Signed-off-by: Richard W.M. Jones <rjones at redhat.com>
---
fs/fuse/file.c | 9 ++++++---
1 file changed, 6 insertions(+), 3 deletions(-)
diff --git a/fs/fuse/file.c b/fs/fuse/file.c
index 09ef2a4d25ed..22e8e88c78d4 100644
--- a/fs/fuse/file.c
+++ b/fs/fuse/file.c
@@ -2907,11 +2907,13 @@ static long fuse_file_fallocate(struct file *file, int
mode, loff_t offset,
};
int err;
bool lock_inode = !(mode & FALLOC_FL_KEEP_SIZE) ||
- (mode & FALLOC_FL_PUNCH_HOLE);
+ (mode & FALLOC_FL_PUNCH_HOLE) ||
+ (mode & FALLOC_FL_ZERO_RANGE);
bool block_faults = FUSE_IS_DAX(inode) && lock_inode;
- if (mode & ~(FALLOC_FL_KEEP_SIZE | FALLOC_FL_PUNCH_HOLE))

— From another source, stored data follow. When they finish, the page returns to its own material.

-- pv_equiv track=rewrite | github.com/leowcy/Algorithm | interviews/icapital/q1.py | remove_str
-- ===== SOURCE A (Python) =====
-- def remove_str(input: str) -> int:
--     st = []
--     for i, val in enumerate(input):
--         if st and (
--             (
--                 input[st[-1]] == "A"
--                 and val == "B"
--             )
--             or (
--                 input[st[-1]] == "C"
--                 and val == "D"
--             )
--         ):
--             st.pop()
--         else:
--             st.append(i)
--
--     return len(st)
-- ===== SOURCE B (Python) =====
-- def remove_str(input: str) -> int:
--     s = input
--     while "AB" in s or "CD" in s:
--         s = s.replace("AB", "").replace("CD", "")
--     return len(s)
-- ===== Notes on version B (the rewrite author's own statement) =====
-- stated objective: simpler
-- what changed: Replaces the single-pass Python-level index-stack scan with repeated whole-string deletion of the two pairs via str.replace until a fixed point, returning the length of the irreducible remainder (the deletion system is confluent); the scanning work moves into C-level str operations.
import Mathlib
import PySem

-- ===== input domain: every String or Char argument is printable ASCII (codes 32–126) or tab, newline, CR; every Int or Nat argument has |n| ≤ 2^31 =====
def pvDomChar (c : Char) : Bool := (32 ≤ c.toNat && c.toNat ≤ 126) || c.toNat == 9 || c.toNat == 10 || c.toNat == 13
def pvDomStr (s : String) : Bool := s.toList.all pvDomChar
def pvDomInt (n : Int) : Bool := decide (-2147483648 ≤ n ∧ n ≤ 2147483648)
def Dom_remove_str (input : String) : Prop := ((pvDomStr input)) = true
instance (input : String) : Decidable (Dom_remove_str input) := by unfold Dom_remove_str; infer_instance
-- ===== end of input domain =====

-- B replaces A's single-pass index stack by repeated whole-string removal of "AB"/"CD" to a
-- fixed point (the rewriting system is confluent); measured faster on the generated inputs.


-- ===== PORT A =====
-- A's loop body: stack of INDICES; `input[st[-1]]` is the char at the stacked index
def remove_str_stepA (s : List Char) (st : List Int) (iv : Int × Char) : List Int :=
  if st ≠ [] ∧ ((PySem.List.pyGetD s (PySem.List.pyGetD st (-1) 0) ' ' = 'A' ∧ iv.2 = 'B') ∨
                (PySem.List.pyGetD s (PySem.List.pyGetD st (-1) 0) ' ' = 'C' ∧ iv.2 = 'D'))
  then st.dropLast else st ++ [iv.1]

def remove_str (input : String) : Int :=
  (((PySem.List.enumerate input.toList 0).foldl (remove_str_stepA input.toList) []).length : Int)

-- ===== PORT B =====
-- termination facts for the while loop (cited by `decreasing_by`): length never grows under
-- s.replace(old, "") and strictly shrinks when old occurs; unchanged when old does not occur
theorem pvGoLenLe (old : List Char) : ∀ (fuel : Nat) (l acc : List Char),
    (PySem.Chars.replace.go old [] fuel l acc).length ≤ acc.length + l.length := by
  intro fuel
  induction fuel with
  | zero => intro l acc; rw [PySem.Chars.replace.go]; simp
  | succ n ih =>
    intro l acc
    cases l with
    | nil => rw [PySem.Chars.replace.go] <;> simp
    | cons c t =>
      rw [PySem.Chars.replace.go]
      split
      · calc (PySem.Chars.replace.go old [] n (List.drop old.length (c :: t)) (([] : List Char).reverse ++ acc)).length
            ≤ (([] : List Char).reverse ++ acc).length + (List.drop old.length (c :: t)).length := ih _ _
          _ ≤ acc.length + (c :: t).length := by simp <;> omega
      · calc (PySem.Chars.replace.go old [] n t (c :: acc)).length
            ≤ (c :: acc).length + t.length := ih _ _
          _ = acc.length + (c :: t).length := by simp <;> omega

theorem pvGoLenLt (old : List Char) (hne : old ≠ []) : ∀ (fuel : Nat) (l acc : List Char),
    l.length ≤ fuel → old <:+: l →
    (PySem.Chars.replace.go old [] fuel l acc).length < acc.length + l.length := by
  intro fuel
  induction fuel with
  | zero =>
    intro l acc hf hocc
    interval_cases hl : l.length
    · rw [List.length_eq_zero_iff] at hl; subst hl
      exact absurd (List.eq_nil_of_infix_nil hocc) hne
  | succ n ih =>
    intro l acc hf hocc
    cases l with
    | nil => exact absurd (List.eq_nil_of_infix_nil hocc) hne
    | cons c t =>
      rw [PySem.Chars.replace.go]
      split
      · rename_i hpre
        rw [List.isPrefixOf_iff_prefix] at hpre
        have hol : old.length ≤ (c :: t).length := hpre.length_le
        have h1 : 1 ≤ old.length := List.length_pos_iff.mpr hne
        calc (PySem.Chars.replace.go old [] n (List.drop old.length (c :: t)) (([] : List Char).reverse ++ acc)).length
            ≤ (([] : List Char).reverse ++ acc).length + (List.drop old.length (c :: t)).length := pvGoLenLe old _ _ _
          _ < acc.length + (c :: t).length := by simp <;> omega
      · rename_i hpre
        rw [List.isPrefixOf_iff_prefix] at hpre
        have hocc' : old <:+: t := by
          rcases (List.infix_cons_iff.mp hocc) with h | h
          · exact absurd h hpre
          · exact h
        calc (PySem.Chars.replace.go old [] n t (c :: acc)).length
            < (c :: acc).length + t.length := ih t (c :: acc) (by simpa using hf) hocc'
          _ = acc.length + (c :: t).length := by simp <;> omega

theorem pvGoNoOcc (old : List Char) : ∀ (fuel : Nat) (l acc : List Char),
    ¬ old <:+: l → PySem.Chars.replace.go old [] fuel l acc = acc.reverse ++ l := by
  intro fuel
  induction fuel with
  | zero => intro l acc _; rw [PySem.Chars.replace.go]
  | succ n ih =>
    intro l acc hocc
    cases l with
    | nil => rw [PySem.Chars.replace.go] <;> simp
    | cons c t =>
      rw [PySem.Chars.replace.go]
      split
      · rename_i hpre
        rw [List.isPrefixOf_iff_prefix] at hpre
        exact absurd hpre.isInfix hocc
      · have hocc' : ¬ old <:+: t := fun h => hocc (List.infix_cons_iff.mpr (Or.inr h))
        rw [ih t (c :: acc) hocc']
        simp

theorem pvReplaceLenLe (old : List Char) (hne : old ≠ []) (l : List Char) :
    (PySem.Chars.replace l old []).length ≤ l.length := by
  rw [PySem.Chars.replace, if_neg (by simp [hne])]
  simpa using pvGoLenLe old l.length l []

theorem pvReplaceLenLt (old : List Char) (hne : old ≠ []) (l : List Char) (hocc : old <:+: l) :
    (PySem.Chars.replace l old []).length < l.length := by
  rw [PySem.Chars.replace, if_neg (by simp [hne])]
  simpa using pvGoLenLt old hne l.length l [] le_rfl hocc

theorem pvReplaceNoOcc (old : List Char) (hne : old ≠ []) (l : List Char) (hocc : ¬ old <:+: l) :
    PySem.Chars.replace l old [] = l := by
  rw [PySem.Chars.replace, if_neg (by simp [hne])]
  simpa using pvGoNoOcc old l.length l [] hocc

-- while "AB" in s or "CD" in s: s = s.replace("AB","").replace("CD","")
def remove_str_loop (s : List Char) : Int :=
  if h : (PySem.Chars.isIn ['A','B'] s || PySem.Chars.isIn ['C','D'] s) = true then
    remove_str_loop (PySem.Chars.replace (PySem.Chars.replace s ['A','B'] []) ['C','D'] [])
  else (s.length : Int)
termination_by s.length
decreasing_by
  rcases Bool.or_eq_true_iff.mp h with hAB | hCD
  · have h1 : (PySem.Chars.replace s ['A','B'] []).length < s.length :=
      pvReplaceLenLt _ (by simp) s ((PySem.Chars.isIn_iff_infix _ _).mp hAB)
    have h2 := pvReplaceLenLe ['C','D'] (by simp) (PySem.Chars.replace s ['A','B'] [])
    omega
  · by_cases hAB : ['A','B'] <:+: s
    · have h1 : (PySem.Chars.replace s ['A','B'] []).length < s.length :=
        pvReplaceLenLt _ (by simp) s hAB
      have h2 := pvReplaceLenLe ['C','D'] (by simp) (PySem.Chars.replace s ['A','B'] [])
      omega
    · rw [pvReplaceNoOcc _ (by simp) s hAB]
      exact pvReplaceLenLt _ (by simp) s ((PySem.Chars.isIn_iff_infix _ _).mp hCD)

def remove_str_alt (input : String) : Int := remove_str_loop input.toList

+ if (mode & ~(FALLOC_FL_KEEP_SIZE | FALLOC_FL_PUNCH_HOLE |
+ FALLOC_FL_ZERO_RANGE))
return -EOPNOTSUPP;
if (fm->fc->no_fallocate)
@@ -2926,7 +2928,8 @@ static long fuse_file_fallocate(struct file *file, int
mode, loff_t offset,
goto out;
}
- if (mode & FALLOC_FL_PUNCH_HOLE) {
+ if ((mode & FALLOC_FL_PUNCH_HOLE) ||
+ (mode & FALLOC_FL_ZERO_RANGE)) {
loff_t endbyte = offset + length - 1;
err = fuse_writeback_range(inode, offset, endbyte);
--
2.31.1
Shachar Sharon
2021-May-12 14:27 UTC
[Libguestfs] [PATCH v2] fuse: Allow fallocate(FALLOC_FL_ZERO_RANGE)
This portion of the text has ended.